Set the model name to `bullpoint/Qwen3-Coder-Next-AWQ-4bit` in your OpenCode config.

## CLI reference

```
ruby hyperstack.rb [--config path] <command> [options]

Commands:
  create   Deploy a new VM and run full provisioning
  delete   Destroy the tracked VM
  status   Show VM and WireGuard status
  test     Run end-to-end inference tests (vLLM + LiteLLM)

create options:
  --replace          Delete existing tracked VM before creating
  --dry-run          Print the plan without making changes
  --vllm / --no-vllm    Override config: enable/disable vLLM+LiteLLM setup
  --ollama / --no-ollama Override config: enable/disable Ollama setup
```

## Configuration

Edit `hyperstack-vm.toml` to change defaults.

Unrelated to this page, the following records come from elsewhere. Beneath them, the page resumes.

-- pv_equiv track=rewrite | github.com/mindspore-ai/mindscience | MindSPONGE/applications/research/JT-VAE/src/jtnn_dec.py | have_slots
-- ===== SOURCE A (Python) =====
-- def have_slots(fa_slots, ch_slots):
--     """have slots"""
--     if len(fa_slots) > 2 and len(ch_slots) > 2:
--         return True
--     matches = []
--     for i, s1 in enumerate(fa_slots):
--         a1, c1, h1 = s1
--         for j, s2 in enumerate(ch_slots):
--             a2, c2, h2 = s2
--             if a1 == a2 and c1 == c2 and (a1 != "C" or h1 + h2 >= 4):
--                 matches.append((i, j))
--
--     if not matches:
--         return False
--
--     fa_match, ch_match = zip(*matches)
--     if len(set(fa_match)) == 1 and 1 < len(fa_slots) <= 2:
--         fa_slots.pop(fa_match[0])
--     if len(set(ch_match)) == 1 and 1 < len(ch_slots) <= 2:
--         ch_slots.pop(ch_match[0])
--
--     return True
-- ===== SOURCE B (Python) =====
-- def have_slots(fa_slots, ch_slots):
--     """have slots"""
--     if len(fa_slots) > 2 and len(ch_slots) > 2:
--         return True
--
--     def compat(s1, s2):
--         a1, c1, h1 = s1
--         a2, c2, h2 = s2
--         return a1 == a2 and c1 == c2 and (a1 != "C" or h1 + h2 >= 4)
--
--     matched_fa = [i for i, s1 in enumerate(fa_slots)
--                   if any(compat(s1, s2) for s2 in ch_slots)]
--     if not matched_fa:
--         return False
--     matched_ch = [j for j, s2 in enumerate(ch_slots)
--                   if any(compat(s1, s2) for s1 in fa_slots)]
--
--     if len(matched_fa) == 1 and 1 < len(fa_slots) <= 2:
--         fa_slots.pop(matched_fa[0])
--     if len(matched_ch) == 1 and 1 < len(ch_slots) <= 2:
--         ch_slots.pop(matched_ch[0])
--
--     return True
-- ===== Notes on version B (the rewrite author's own statement) =====
-- stated objective: simpler
-- what changed: Replaces the nested loop that materialises every compatible (i,j) pair plus zip/set post-processing by two independent comprehensions collecting the matched indices of each side directly via any(), so no pair list, zip or set is built.
import Mathlib
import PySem

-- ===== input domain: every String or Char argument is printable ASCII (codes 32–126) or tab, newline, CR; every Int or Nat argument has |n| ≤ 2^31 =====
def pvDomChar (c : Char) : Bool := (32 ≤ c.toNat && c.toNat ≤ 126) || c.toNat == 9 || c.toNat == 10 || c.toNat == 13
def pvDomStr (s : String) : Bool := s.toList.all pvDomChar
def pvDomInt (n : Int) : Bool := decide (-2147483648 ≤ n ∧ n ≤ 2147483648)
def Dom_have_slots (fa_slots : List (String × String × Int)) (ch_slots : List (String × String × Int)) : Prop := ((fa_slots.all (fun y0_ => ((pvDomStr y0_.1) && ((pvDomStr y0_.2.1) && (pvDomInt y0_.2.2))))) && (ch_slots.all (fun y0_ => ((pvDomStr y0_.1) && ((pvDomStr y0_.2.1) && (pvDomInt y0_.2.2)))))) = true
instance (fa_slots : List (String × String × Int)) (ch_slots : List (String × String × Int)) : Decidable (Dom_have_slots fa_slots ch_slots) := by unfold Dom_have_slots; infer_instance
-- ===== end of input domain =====

-- B collects the matched indices of each side directly with two any()-comprehensions instead of
-- building the (i,j) pair list and zip/set post-processing; objective: simpler.
-- Both Pythons mutate fa_slots/ch_slots in place identically (the same pops); the equivalence
-- proved here is about the RETURN value (the pops never affect it, so the ports elide them).

-- ===== PORT A =====
def have_slots (fa_slots : List (String × String × Int)) (ch_slots : List (String × String × Int)) : Bool :=
  if fa_slots.length > 2 && ch_slots.length > 2 then true
  else
    -- nested enumerate loops appending every compatible (i, j) pair
    let pairs_ : List (Int × Int) :=
      (PySem.List.enumerate fa_slots).foldl (fun acc p =>
        (PySem.List.enumerate ch_slots).foldl (fun acc2 q =>
          if p.2.1 == q.2.1 && p.2.2.1 == q.2.2.1 && (!(p.2.1 == "C") || p.2.2.2 + q.2.2.2 ≥ 4)
          then acc2 ++ [(p.1, q.1)] else acc2) acc) []
    if pairs_.isEmpty then false
    else
      -- fa_match/ch_match and the two pops only mutate the argument lists; the return is True
      true

-- ===== PORT B =====
def pvCompat (s1 s2 : String × String × Int) : Bool :=
  s1.1 == s2.1 && s1.2.1 == s2.2.1 && (!(s1.1 == "C") || s1.2.2 + s2.2.2 ≥ 4)

def have_slots_alt (fa_slots : List (String × String × Int)) (ch_slots : List (String × String × Int)) : Bool :=
  if fa_slots.length > 2 && ch_slots.length > 2 then true
  else
    let matched_fa : List Int :=
      ((PySem.List.enumerate fa_slots).filter (fun p => ch_slots.any (fun s2 => pvCompat p.2 s2))).map (·.1)
    if matched_fa.isEmpty then false
    else
      -- matched_ch and the two pops only mutate the argument lists; the return is True
      true

-- ===== PRECONDITION & SPEC =====
def Spec_have_slots (fa_slots : List (String × String × Int)) (ch_slots : List (String × String × Int)) (out : Bool) : Prop := out = have_slots_alt fa_slots ch_slots
instance (fa_slots : List (String × String × Int)) (ch_slots : List (String × String × Int)) (out : Bool) : Decidable (Spec_have_slots fa_slots ch_slots out) := by unfold Spec_have_slots; infer_instance

-- ===== CLAIM (what is proved, stated in full; the proofs are below) =====
def Claim_equal_have_slots : Prop := ∀ (fa_slots : List (String × String × Int)) (ch_slots : List (String × String × Int)), Dom_have_slots fa_slots ch_slots → Spec_have_slots fa_slots ch_slots (have_slots fa_slots ch_slots)

-- ===== LEMMAS AND PROOFS =====

-- A's pair list is empty exactly when B's index list is empty
theorem matches_empty_iff (fa_slots ch_slots : List (String × String × Int)) :
    ((PySem.List.enumerate fa_slots).foldl (fun acc p =>
        (PySem.List.enumerate ch_slots).foldl (fun acc2 q =>
          if p.2.1 == q.2.1 && p.2.2.1 == q.2.2.1 && (!(p.2.1 == "C") || p.2.2.2 + q.2.2.2 ≥ 4)
          then acc2 ++ [((p.1 : Int), (q.1 : Int))] else acc2) acc) ([] : List (Int × Int))).isEmpty
    = (((PySem.List.enumerate fa_slots).filter (fun p => ch_slots.any (fun s2 => pvCompat p.2 s2))).map (·.1)).isEmpty := by
  have hinner : ∀ (p : Int × String × String × Int) (acc : List (Int × Int)),
      (PySem.List.enumerate ch_slots).foldl (fun acc2 q =>
        if p.2.1 == q.2.1 && p.2.2.1 == q.2.2.1 && (!(p.2.1 == "C") || p.2.2.2 + q.2.2.2 ≥ 4)
        then acc2 ++ [(p.1, q.1)] else acc2) acc
      = acc ++ ((PySem.List.enumerate ch_slots).filter (fun q => pvCompat p.2 q.2)).map (fun q => (p.1, q.1)) := by
    intro p acc
    exact PySem.List.foldl_append_if _ _ _ _
  have h1 := PySem.List.foldl_congr_mem'
      (l := PySem.List.enumerate fa_slots) (init := ([] : List (Int × Int)))
      (f := fun acc p =>
        (PySem.List.enumerate ch_slots).foldl (fun acc2 q =>
          if p.2.1 == q.2.1 && p.2.2.1 == q.2.2.1 && (!(p.2.1 == "C") || p.2.2.2 + q.2.2.2 ≥ 4)
          then acc2 ++ [(p.1, q.1)] else acc2) acc)
      (g := fun acc p =>
        acc ++ ((PySem.List.enumerate ch_slots).filter (fun q => pvCompat p.2 q.2)).map (fun q => (p.1, q.1)))
      (fun p _ acc => hinner p acc)
  rw [h1, PySem.List.foldl_append_eq_flatMap]
  rw [Bool.eq_iff_iff]
  simp only [List.nil_append, List.isEmpty_iff, List.flatMap_eq_nil_iff, List.map_eq_nil_iff,
    List.filter_eq_nil_iff, List.any_eq_true, not_exists, not_and, pvCompat]
  constructor
  · intro h p hp s2 hs2
    rcases List.mem_iff_get.mp hs2 with ⟨k, hk⟩
    have hq : ((k : Int), s2) ∈ PySem.List.enumerate ch_slots := by
      rw [PySem.List.mem_enumerate_iff]
      exact ⟨k, k.isLt, by simp [← hk, List.get_eq_getElem]⟩
    exact h p hp ((k : Int), s2) hq
  · intro h p hp q hq
    have hmem : q.2 ∈ ch_slots := by
      rw [PySem.List.mem_enumerate_iff] at hq
      obtain ⟨k, hk, rfl⟩ := hq
      simp
    exact h p hp q.2 hmem

-- ===== VERDICT (by name: the statement is the Claim_ definition above) =====
theorem have_slots_spec : Claim_equal_have_slots := by
  intro fa ch _
  unfold Spec_have_slots have_slots have_slots_alt
  by_cases hg : (fa.length > 2 && ch.length > 2) = true
  · simp [hg]
  · simp only [hg]
    rw [matches_empty_iff fa ch]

Key sections:

| Section | Purpose |
|---------|---------|
| `[vm]` | Flavor, image, environment name |
| `[vllm]` | Model, container settings, LiteLLM key and Claude aliases |
| `[ollama]` | Ollama settings (disabled by default; set `install = true` to use instead) |
| `[network]` | Ports, WireGuard subnet, allowed CIDRs |
| `[wireguard]` | Auto-setup script path |

## Monitoring vLLM

```bash
# Live engine stats (throughput, KV cache, prefix cache hit rate)
ssh ubuntu@<vm-ip> 'docker logs -f vllm_qwen3 2>&1 | grep "Engine 000"'

# Last 1 minute of stats
ssh ubuntu@<vm-ip> 'docker logs --since 1m vllm_qwen3 2>&1 | grep "Engine 000"'

# GPU stats (every 5 s)
ssh ubuntu@<vm-ip> 'nvidia-smi --query-gpu=temperature.gpu,utilization.gpu,power.draw,memory.used --format=csv -l 5'

# LiteLLM proxy log
ssh ubuntu@<vm-ip> 'sudo journalctl -fu litellm'
```

Healthy baseline (A100 80GB PCIe, qwen3-coder-next AWQ 4-bit):

| Metric | Expected |
|--------|----------|
| Prefill throughput | 5,000–11,000 tok/s |
| Decode throughput | 40–99 tok/s |
| KV cache usage | 2–5% for typical sessions |
| Prefix cache hit (Claude Code) | 0% (expected — prompt prefix mutates each turn) |
| Prefix cache hit (OpenCode) | >50% after warm-up |

## Switching models

Stop the current container, start a new one with a different `--model`, then update `vllm.model` in `hyperstack-vm.toml` and re-run `ruby hyperstack.rb create` to reinstall LiteLLM with the updated config.

See `vllm-setup.txt` for detailed vLLM and LiteLLM setup notes, VRAM sizing guide, and troubleshooting.